# Gummy Charged Radio Question



## addisontodd (Dec 22, 2011)

I'm running Gummy Charged GBE 2.0 and for some reason, the LTE randomly drops during periods of extended streaming. Netflix via wifi tether, for example. It never did this on the Froyo Gummy Charged, and I'm wondering if I should flash a different radio. I'm confident flashing files, themes, and ROMS, but have never messed with radios before. 

Here's a screenshot of my baseband, etc: 
http://db.tt/afOmh5QO 

Thanks for any help.


----------



## JihadSquad (Nov 2, 2011)

I would suggest ditching Gummy.


----------



## RWNube (Sep 30, 2011)

I've used the EP4D radio with Gummycharged 2.0 FE without issue.
Just Odin the EP4D radio file.
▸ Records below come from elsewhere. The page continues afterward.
-- pv_equiv track=rewrite | github.com/GalaxyShadesCat/mut-epi-origin | scripts/build_gene_mutation_table_from_vcf.py | pick_csq_entry
-- ===== SOURCE A (Python) =====
-- def pick_csq_entry(
--     csq_entries: tuple[str, ...],
--     csq_fields: list[str],
--     alt_allele: str,
-- ) -> dict[str, str]:
--     """Pick one CSQ annotation for an ALT allele, preferring PICK=1."""
--     field_index = {name: idx for idx, name in enumerate(csq_fields)}
--     allele_idx = field_index.get("Allele")
--     pick_idx = field_index.get("PICK")
--
--     parsed_entries: list[list[str]] = []
--     for entry in csq_entries:
--         values = entry.split("|")
--         if len(values) < len(csq_fields):
--             values.extend([""] * (len(csq_fields) - len(values)))
--         parsed_entries.append(values)
--
--     allele_matched = parsed_entries
--     if allele_idx is not None:
--         filtered = [
--             values for values in parsed_entries if values[allele_idx] == alt_allele
--         ]
--         if filtered:
--             allele_matched = filtered
--
--     if pick_idx is not None:
--         picked = [values for values in allele_matched if values[pick_idx] == "1"]
--         if picked:
--             allele_matched = picked
--
--     best = allele_matched[0]
--     result: dict[str, str] = {}
--     for name, idx in field_index.items():
--         result[name] = best[idx]
--     return result
-- ===== SOURCE B (Python) =====
-- def pick_csq_entry(
--     csq_entries,
--     csq_fields,
--     alt_allele,
-- ):
--     """Pick one CSQ annotation for an ALT allele, preferring PICK=1 (single pass)."""
--     field_index = {name: idx for idx, name in enumerate(csq_fields)}
--     allele_idx = field_index.get("Allele")
--     pick_idx = field_index.get("PICK")
--     n = len(csq_fields)
--
--     best_rank = -1
--     best = None
--     for entry in csq_entries:
--         values = entry.split("|")
--         if len(values) < n:
--             values.extend([""] * (n - len(values)))
--         rank = 0
--         if allele_idx is not None and values[allele_idx] == alt_allele:
--             rank += 2
--         if pick_idx is not None and values[pick_idx] == "1":
--             rank += 1
--         if rank > best_rank:
--             best_rank = rank
--             best = values
--
--     return {name: best[idx] for name, idx in field_index.items()}
-- ===== Notes on version B (the rewrite author's own statement) =====
-- stated objective: alternative
-- what changed: Replaced A's two conditional filter-cascade passes over the parsed entries by a single pass that keeps the first entry of maximal (allele-match, PICK=1) rank.
import Mathlib
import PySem

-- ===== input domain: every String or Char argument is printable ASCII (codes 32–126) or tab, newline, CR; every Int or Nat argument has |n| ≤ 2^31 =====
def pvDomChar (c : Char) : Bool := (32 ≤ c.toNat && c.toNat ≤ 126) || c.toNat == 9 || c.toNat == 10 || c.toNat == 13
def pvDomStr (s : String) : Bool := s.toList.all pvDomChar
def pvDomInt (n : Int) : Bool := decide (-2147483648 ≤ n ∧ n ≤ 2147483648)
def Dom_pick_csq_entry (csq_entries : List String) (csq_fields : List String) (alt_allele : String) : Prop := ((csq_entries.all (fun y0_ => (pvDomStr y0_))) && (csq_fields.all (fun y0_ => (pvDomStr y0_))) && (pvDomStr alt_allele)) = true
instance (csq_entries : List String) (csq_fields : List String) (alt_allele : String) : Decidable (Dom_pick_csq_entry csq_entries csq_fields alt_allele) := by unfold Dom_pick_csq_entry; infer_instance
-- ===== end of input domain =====

-- B replaces A's parse-then-filter-cascade by a single pass keeping the first entry of maximal
-- (allele-match, PICK) rank; equivalence proved for nonempty csq_entries (A raises IndexError on []).


-- ===== PORT A =====
-- shared with B (both Pythons build the same field_index and split/pad entries the same way)
def buildFieldIndex (csq_fields : List String) : PySem.Dict String Int :=
  (PySem.List.enumerate csq_fields 0).foldl (fun d p => d.insert p.2 p.1) PySem.Dict.empty

def padSplit (nfields : Nat) (entry : String) : List String :=
  let values := (PySem.Str.split? entry "|").getD []  -- sep "|" ≠ "" so split? is always some
  if values.length < nfields then values ++ List.replicate (nfields - values.length) "" else values

-- result = {name: best[idx] for name, idx in field_index.items()} (A's final loop / B's comprehension)
def buildResult (fi : PySem.Dict String Int) (best : List String) : List (String × String) :=
  (fi.items.foldl (fun d p => d.insert p.1 (PySem.List.pyGetD best p.2 "")) PySem.Dict.empty).items

def pick_csq_entry (csq_entries : List String) (csq_fields : List String) (alt_allele : String) : List (String × String) :=
  let fi := buildFieldIndex csq_fields
  let allele_idx := fi.get? "Allele"
  let pick_idx := fi.get? "PICK"
  let parsed := csq_entries.foldl (fun acc e => acc ++ [padSplit csq_fields.length e]) []
  let allele_matched :=
    match allele_idx with
    | none => parsed
    | some i =>
      let filtered := parsed.filter (fun v => PySem.List.pyGetD v i "" == alt_allele)
      if filtered.isEmpty then parsed else filtered
  let allele_matched2 :=
    match pick_idx with
    | none => allele_matched
    | some i =>
      let picked := allele_matched.filter (fun v => PySem.List.pyGetD v i "" == "1")
      if picked.isEmpty then allele_matched else picked
  let best := allele_matched2.headD []
  buildResult fi best

-- ===== PORT B =====
-- rank of an entry: +2 for an allele match, +1 for PICK == "1" (B's two if-statements)
def rankOf (allele_idx pick_idx : Option Int) (alt_allele : String) (values : List String) : Nat :=
  (if (match allele_idx with
       | some i => PySem.List.pyGetD values i "" == alt_allele
       | none => false) then 2 else 0)
  + (if (match pick_idx with
       | some i => PySem.List.pyGetD values i "" == "1"
       | none => false) then 1 else 0)

-- B's loop body: keep the first entry of strictly greater rank
def genStep {α : Type} (f : α → Nat) (st : Option (Nat × α)) (v : α) : Option (Nat × α) :=
  match st with
  | none => some (f v, v)
  | some (r, b) => if r < f v then some (f v, v) else some (r, b)

def pick_csq_entry_alt (csq_entries : List String) (csq_fields : List String) (alt_allele : String) : List (String × String) :=
  let fi := buildFieldIndex csq_fields
  let allele_idx := fi.get? "Allele"
  let pick_idx := fi.get? "PICK"
  let st := csq_entries.foldl
    (fun st e => genStep (rankOf allele_idx pick_idx alt_allele) st (padSplit csq_fields.length e)) none
  match st with
  | some (_, best) => buildResult fi best
  | none => []

-- ===== PRECONDITION & SPEC =====
-- A evaluates allele_matched[0] and raises IndexError when csq_entries is empty
def Pre_pick_csq_entry (csq_entries : List String) (csq_fields : List String) (alt_allele : String) : Prop :=
  csq_entries ≠ []
instance (csq_entries : List String) (csq_fields : List String) (alt_allele : String) : Decidable (Pre_pick_csq_entry csq_entries csq_fields alt_allele) := by unfold Pre_pick_csq_entry; infer_instance

def pvWitness_pick_csq_entry : List String × List String × String := (["A|1", "T|0"], ["Allele", "PICK"], "T")

def Spec_pick_csq_entry (csq_entries : List String) (csq_fields : List String) (alt_allele : String) (out : List (String × String)) : Prop := out = pick_csq_entry_alt csq_entries csq_fields alt_allele
instance (csq_entries : List String) (csq_fields : List String) (alt_allele : String) (out : List (String × String)) : Decidable (Spec_pick_csq_entry csq_entries csq_fields alt_allele out) := by unfold Spec_pick_csq_entry; infer_instance

-- ===== CLAIM (what is proved, stated in full; the proofs are below) =====
def Claim_equal_pick_csq_entry : Prop := ∀ (csq_entries : List String) (csq_fields : List String) (alt_allele : String), Dom_pick_csq_entry csq_entries csq_fields alt_allele → Pre_pick_csq_entry csq_entries csq_fields alt_allele → Spec_pick_csq_entry csq_entries csq_fields alt_allele (pick_csq_entry csq_entries csq_fields alt_allele)

-- ===== LEMMAS AND PROOFS =====

-- combined rank of an element under two predicates
def rk {α : Type} (p q : α → Bool) (v : α) : Nat :=
  (if p v then 2 else 0) + (if q v then 1 else 0)

-- maximum rank over a list
def mx {α : Type} (f : α → Nat) (l : List α) : Nat := (l.map f).foldr max 0

lemma le_mx {α : Type} (f : α → Nat) {l : List α} {v : α} (h : v ∈ l) : f v ≤ mx f l := by
  induction l with
  | nil => cases h
  | cons a t ih =>
    have hsplit : mx f (a :: t) = max (f a) (mx f t) := by simp [mx]
    rcases List.mem_cons.1 h with h | h
    · subst h; omega
    · have := ih h; omega

lemma mx_le {α : Type} (f : α → Nat) {l : List α} {k : Nat} (h : ∀ v ∈ l, f v ≤ k) : mx f l ≤ k := by
  induction l with
  | nil => simp [mx]
  | cons a t ih =>
    simp only [mx, List.map_cons, List.foldr_cons, max_le_iff]
    exact ⟨h a (by simp), ih (fun v hv => h v (List.mem_cons_of_mem _ hv))⟩

lemma mx_attained {α : Type} (f : α → Nat) {l : List α} (h : mx f l ≠ 0) :
    ∃ v ∈ l, f v = mx f l := by
  induction l with
  | nil => simp [mx] at h
  | cons a t ih =>
    by_cases hle : mx f t ≤ f a
    · exact ⟨a, by simp, by simp [mx] at *; omega⟩
    · have ht : mx f t ≠ 0 := by omega
      obtain ⟨v, hv, he⟩ := ih ht
      exact ⟨v, List.mem_cons_of_mem _ hv, by simp [mx] at *; omega⟩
Use the PDA button in Odin, unless you like decorative paper weights.
Froyo is pretty week though.


----------



## MidnightNinja (Dec 10, 2011)

Your radio means very little.

People have different results with different radios. Try a couple, if you want to stay on gummy. Gummy, however is no longer supported. I recommend that you go to an officially supported ROM, like TweakStock, Eclipse or Infinity.


----------



## addisontodd (Dec 22, 2011)

Bounced to TweakStock 1.1 last night, and so far I'm loving it. Thanks for the replies!


----------



## MidnightNinja (Dec 10, 2011)

No problem. Glad I could help.


----------